* How to complete this task
Copy each entry below without any change.

*** Opening Data shown ***

-- pv_equiv track=rewrite | github.com/GiulianoWasHere/QuL | minimalWorkProtocol.py | _elementsToBeSwapped
-- ===== SOURCE A (Python) =====
-- def _elementsToBeSwapped(list,count,halfOfStates):
--     swapList = []
--     for i in range(len(list)):
--         if(count[0] > halfOfStates):
--             return swapList
--         if(list[i] >= halfOfStates):
--             swapList.append(list[i])
--             stop = True
--         count[0] += 1
--
--     return swapList
-- ===== SOURCE B (Python) =====
-- def _elementsToBeSwapped(list, count, halfOfStates):
--     if not list:
--         return []
--     n = max(0, min(len(list), halfOfStates - count[0] + 1))
--     swapList = [x for x in list[:n] if x >= halfOfStates]
--     count[0] += n
--     return swapList
-- ===== Notes on version B (the rewrite author's own statement) =====
-- stated objective: simpler
-- what changed: Replaces the per-iteration counter-check early-exit loop with an arithmetic cutoff n = max(0, min(len(list), halfOfStates - count[0] + 1)) followed by one filtered comprehension over the prefix and a single count[0] += n.
import Mathlib
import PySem

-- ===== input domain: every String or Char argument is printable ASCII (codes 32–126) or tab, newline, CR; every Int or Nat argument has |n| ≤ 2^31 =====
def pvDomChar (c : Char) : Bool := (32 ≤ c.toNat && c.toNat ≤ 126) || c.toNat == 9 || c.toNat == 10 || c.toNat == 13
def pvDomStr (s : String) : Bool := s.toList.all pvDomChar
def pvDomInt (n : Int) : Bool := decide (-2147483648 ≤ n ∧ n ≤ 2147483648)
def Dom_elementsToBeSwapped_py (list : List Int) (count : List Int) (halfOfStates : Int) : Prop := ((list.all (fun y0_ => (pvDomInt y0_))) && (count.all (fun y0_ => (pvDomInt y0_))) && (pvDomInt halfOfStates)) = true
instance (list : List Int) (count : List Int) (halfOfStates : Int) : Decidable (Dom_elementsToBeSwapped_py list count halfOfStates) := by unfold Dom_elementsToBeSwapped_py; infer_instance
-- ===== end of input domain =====

-- B replaces A's per-element counter-check loop by an arithmetic cutoff plus one filter pass (objective: simpler).
-- Both Pythons mutate count[0] in place identically (by the number of examined elements); the theorems here are about the return value.

-- ===== PORT A =====
-- A's loop: per iteration, early-return if the running count exceeds halfOfStates, else
-- optionally append list[i] and increment the count; c0 tracks count[0].
def pvAGo (half : Int) : List Int → Int → List Int
  | [], _ => []
  | x :: rest, c0 =>
    if c0 > half then []
    else if half ≤ x then x :: pvAGo half rest (c0 + 1)
    else pvAGo half rest (c0 + 1)

def elementsToBeSwapped_py (list : List Int) (count : List Int) (halfOfStates : Int) : List Int :=
  pvAGo halfOfStates list (count.headD 0)

-- ===== PORT B =====
-- n = max(0, min(len(list), halfOfStates - count[0] + 1)) is Int.toNat of the min (toNat clamps negatives to 0);
-- swapList = [x for x in list[:n] if x >= halfOfStates].
def elementsToBeSwapped_py_alt (list : List Int) (count : List Int) (halfOfStates : Int) : List Int :=
  if list.isEmpty then []
  else
    let n : Nat := (min (list.length : Int) (halfOfStates - count.headD 0 + 1)).toNat
    (list.take n).filter (fun x => halfOfStates ≤ x)

-- ===== PRECONDITION & SPEC =====
-- Pre_ excludes a nonempty list with empty count, where both A and B raise IndexError on count[0].
def Pre_elementsToBeSwapped_py (list : List Int) (count : List Int) (halfOfStates : Int) : Prop :=
  list = [] ∨ count ≠ []
instance (list : List Int) (count : List Int) (halfOfStates : Int) : Decidable (Pre_elementsToBeSwapped_py list count halfOfStates) := by unfold Pre_elementsToBeSwapped_py; infer_instance
def pvWitness_elementsToBeSwapped_py : List Int × List Int × Int := ([3, 1, 4], [0], 2)

def Spec_elementsToBeSwapped_py (list : List Int) (count : List Int) (halfOfStates : Int) (out : List Int) : Prop := out = elementsToBeSwapped_py_alt list count halfOfStates
instance (list : List Int) (count : List Int) (halfOfStates : Int) (out : List Int) : Decidable (Spec_elementsToBeSwapped_py list count halfOfStates out) := by unfold Spec_elementsToBeSwapped_py; infer_instance

-- ===== CLAIM (what is proved, stated in full; the proofs are below) =====
def Claim_equal_elementsToBeSwapped_py : Prop := ∀ (list : List Int) (count : List Int) (halfOfStates : Int), Dom_elementsToBeSwapped_py list count halfOfStates → Pre_elementsToBeSwapped_py list count halfOfStates → Spec_elementsToBeSwapped_py list count halfOfStates (elementsToBeSwapped_py list count halfOfStates)

-- ===== LEMMAS AND PROOFS =====
lemma pvAGo_eq_filter_take (half : Int) :
    ∀ (l : List Int) (c0 : Int),
      pvAGo half l c0
        = (l.take (min (l.length : Int) (half - c0 + 1)).toNat).filter (fun x => half ≤ x) := by
  intro l
  induction l with
  | nil => intro c0; simp [pvAGo]
  | cons x rest ih =>
    intro c0
    by_cases h : c0 > half
    · have hn : (min ((x :: rest).length : Int) (half - c0 + 1)).toNat = 0 := by
        simp [List.length_cons]; omega
      rw [hn]
      simp [pvAGo, h]
    · have hpos : 0 < (min ((x :: rest).length : Int) (half - c0 + 1)).toNat := by
        simp [List.length_cons]; omega
      have hpred : (min ((x :: rest).length : Int) (half - c0 + 1)).toNat
          = (min ((rest.length : Int)) (half - (c0 + 1) + 1)).toNat + 1 := by
        simp [List.length_cons]; omega
      rw [hpred]
      simp only [List.take_succ_cons, List.filter_cons]
      by_cases hx : half ≤ x
      · simp [pvAGo, h, hx, ih]
      · simp [pvAGo, h, hx, ih]

-- ===== VERDICT (by name: the statement is the Claim_ definition above) =====
theorem elementsToBeSwapped_py_spec : Claim_equal_elementsToBeSwapped_py := by
  intro list count half _ hpre
  unfold Spec_elementsToBeSwapped_py elementsToBeSwapped_py elementsToBeSwapped_py_alt
  cases list with
  | nil => simp [pvAGo]
  | cons x rest =>
    simp only [List.isEmpty_cons, if_neg (by simp : ¬ (false = true))]
    exact pvAGo_eq_filter_take half (x :: rest) (count.headD 0)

*** Closing Data shown ***

* Solution below
-- pv_equiv track=rewrite | github.com/GiulianoWasHere/QuL | minimalWorkProtocol.py | _elementsToBeSwapped
-- ===== SOURCE A (Python) =====
-- def _elementsToBeSwapped(list,count,halfOfStates):
--     swapList = []
--     for i in range(len(list)):
--         if(count[0] > halfOfStates):
--             return swapList
--         if(list[i] >= halfOfStates):
--             swapList.append(list[i])
--             stop = True
--         count[0] += 1
--
--     return swapList
-- ===== SOURCE B (Python) =====
-- def _elementsToBeSwapped(list, count, halfOfStates):
--     if not list:
--         return []
--     n = max(0, min(len(list), halfOfStates - count[0] + 1))
--     swapList = [x for x in list[:n] if x >= halfOfStates]
--     count[0] += n
--     return swapList
-- ===== Notes on version B (the rewrite author's own statement) =====
-- stated objective: simpler
-- what changed: Replaces the per-iteration counter-check early-exit loop with an arithmetic cutoff n = max(0, min(len(list), halfOfStates - count[0] + 1)) followed by one filtered comprehension over the prefix and a single count[0] += n.
import Mathlib
import PySem

-- ===== input domain: every String or Char argument is printable ASCII (codes 32–126) or tab, newline, CR; every Int or Nat argument has |n| ≤ 2^31 =====
def pvDomChar (c : Char) : Bool := (32 ≤ c.toNat && c.toNat ≤ 126) || c.toNat == 9 || c.toNat == 10 || c.toNat == 13
def pvDomStr (s : String) : Bool := s.toList.all pvDomChar
def pvDomInt (n : Int) : Bool := decide (-2147483648 ≤ n ∧ n ≤ 2147483648)
def Dom_elementsToBeSwapped_py (list : List Int) (count : List Int) (halfOfStates : Int) : Prop := ((list.all (fun y0_ => (pvDomInt y0_))) && (count.all (fun y0_ => (pvDomInt y0_))) && (pvDomInt halfOfStates)) = true
instance (list : List Int) (count : List Int) (halfOfStates : Int) : Decidable (Dom_elementsToBeSwapped_py list count halfOfStates) := by unfold Dom_elementsToBeSwapped_py; infer_instance
-- ===== end of input domain =====

-- B replaces A's per-element counter-check loop by an arithmetic cutoff plus one filter pass (objective: simpler).
-- Both Pythons mutate count[0] in place identically (by the number of examined elements); the theorems here are about the return value.

-- ===== PORT A =====
-- A's loop: per iteration, early-return if the running count exceeds halfOfStates, else
-- optionally append list[i] and increment the count; c0 tracks count[0].
def pvAGo (half : Int) : List Int → Int → List Int
  | [], _ => []
  | x :: rest, c0 =>
    if c0 > half then []
    else if half ≤ x then x :: pvAGo half rest (c0 + 1)
    else pvAGo half rest (c0 + 1)

def elementsToBeSwapped_py (list : List Int) (count : List Int) (halfOfStates : Int) : List Int :=
  pvAGo halfOfStates list (count.headD 0)

-- ===== PORT B =====
-- n = max(0, min(len(list), halfOfStates - count[0] + 1)) is Int.toNat of the min (toNat clamps negatives to 0);
-- swapList = [x for x in list[:n] if x >= halfOfStates].
def elementsToBeSwapped_py_alt (list : List Int) (count : List Int) (halfOfStates : Int) : List Int :=
  if list.isEmpty then []
  else
    let n : Nat := (min (list.length : Int) (halfOfStates - count.headD 0 + 1)).toNat
    (list.take n).filter (fun x => halfOfStates ≤ x)

-- ===== PRECONDITION & SPEC =====
-- Pre_ excludes a nonempty list with empty count, where both A and B raise IndexError on count[0].
def Pre_elementsToBeSwapped_py (list : List Int) (count : List Int) (halfOfStates : Int) : Prop :=
  list = [] ∨ count ≠ []
instance (list : List Int) (count : List Int) (halfOfStates : Int) : Decidable (Pre_elementsToBeSwapped_py list count halfOfStates) := by unfold Pre_elementsToBeSwapped_py; infer_instance
def pvWitness_elementsToBeSwapped_py : List Int × List Int × Int := ([3, 1, 4], [0], 2)

def Spec_elementsToBeSwapped_py (list : List Int) (count : List Int) (halfOfStates : Int) (out : List Int) : Prop := out = elementsToBeSwapped_py_alt list count halfOfStates
instance (list : List Int) (count : List Int) (halfOfStates : Int) (out : List Int) : Decidable (Spec_elementsToBeSwapped_py list count halfOfStates out) := by unfold Spec_elementsToBeSwapped_py; infer_instance

-- ===== CLAIM (what is proved, stated in full; the proofs are below) =====
def Claim_equal_elementsToBeSwapped_py : Prop := ∀ (list : List Int) (count : List Int) (halfOfStates : Int), Dom_elementsToBeSwapped_py list count halfOfStates → Pre_elementsToBeSwapped_py list count halfOfStates → Spec_elementsToBeSwapped_py list count halfOfStates (elementsToBeSwapped_py list count halfOfStates)

-- ===== LEMMAS AND PROOFS =====
lemma pvAGo_eq_filter_take (half : Int) :
    ∀ (l : List Int) (c0 : Int),
      pvAGo half l c0
        = (l.take (min (l.length : Int) (half - c0 + 1)).toNat).filter (fun x => half ≤ x) := by
  intro l
  induction l with
  | nil => intro c0; simp [pvAGo]
  | cons x rest ih =>
    intro c0
    by_cases h : c0 > half
    · have hn : (min ((x :: rest).length : Int) (half - c0 + 1)).toNat = 0 := by
        simp [List.length_cons]; omega
      rw [hn]
      simp [pvAGo, h]
    · have hpos : 0 < (min ((x :: rest).length : Int) (half - c0 + 1)).toNat := by
        simp [List.length_cons]; omega
      have hpred : (min ((x :: rest).length : Int) (half - c0 + 1)).toNat
          = (min ((rest.length : Int)) (half - (c0 + 1) + 1)).toNat + 1 := by
        simp [List.length_cons]; omega
      rw [hpred]
      simp only [List.take_succ_cons, List.filter_cons]
      by_cases hx : half ≤ x
      · simp [pvAGo, h, hx, ih]
      · simp [pvAGo, h, hx, ih]

-- ===== VERDICT (by name: the statement is the Claim_ definition above) =====
theorem elementsToBeSwapped_py_spec : Claim_equal_elementsToBeSwapped_py := by
  intro list count half _ hpre
  unfold Spec_elementsToBeSwapped_py elementsToBeSwapped_py elementsToBeSwapped_py_alt
  cases list with
  | nil => simp [pvAGo]
  | cons x rest =>
    simp only [List.isEmpty_cons, if_neg (by simp : ¬ (false = true))]
    exact pvAGo_eq_filter_take half (x :: rest) (count.headD 0)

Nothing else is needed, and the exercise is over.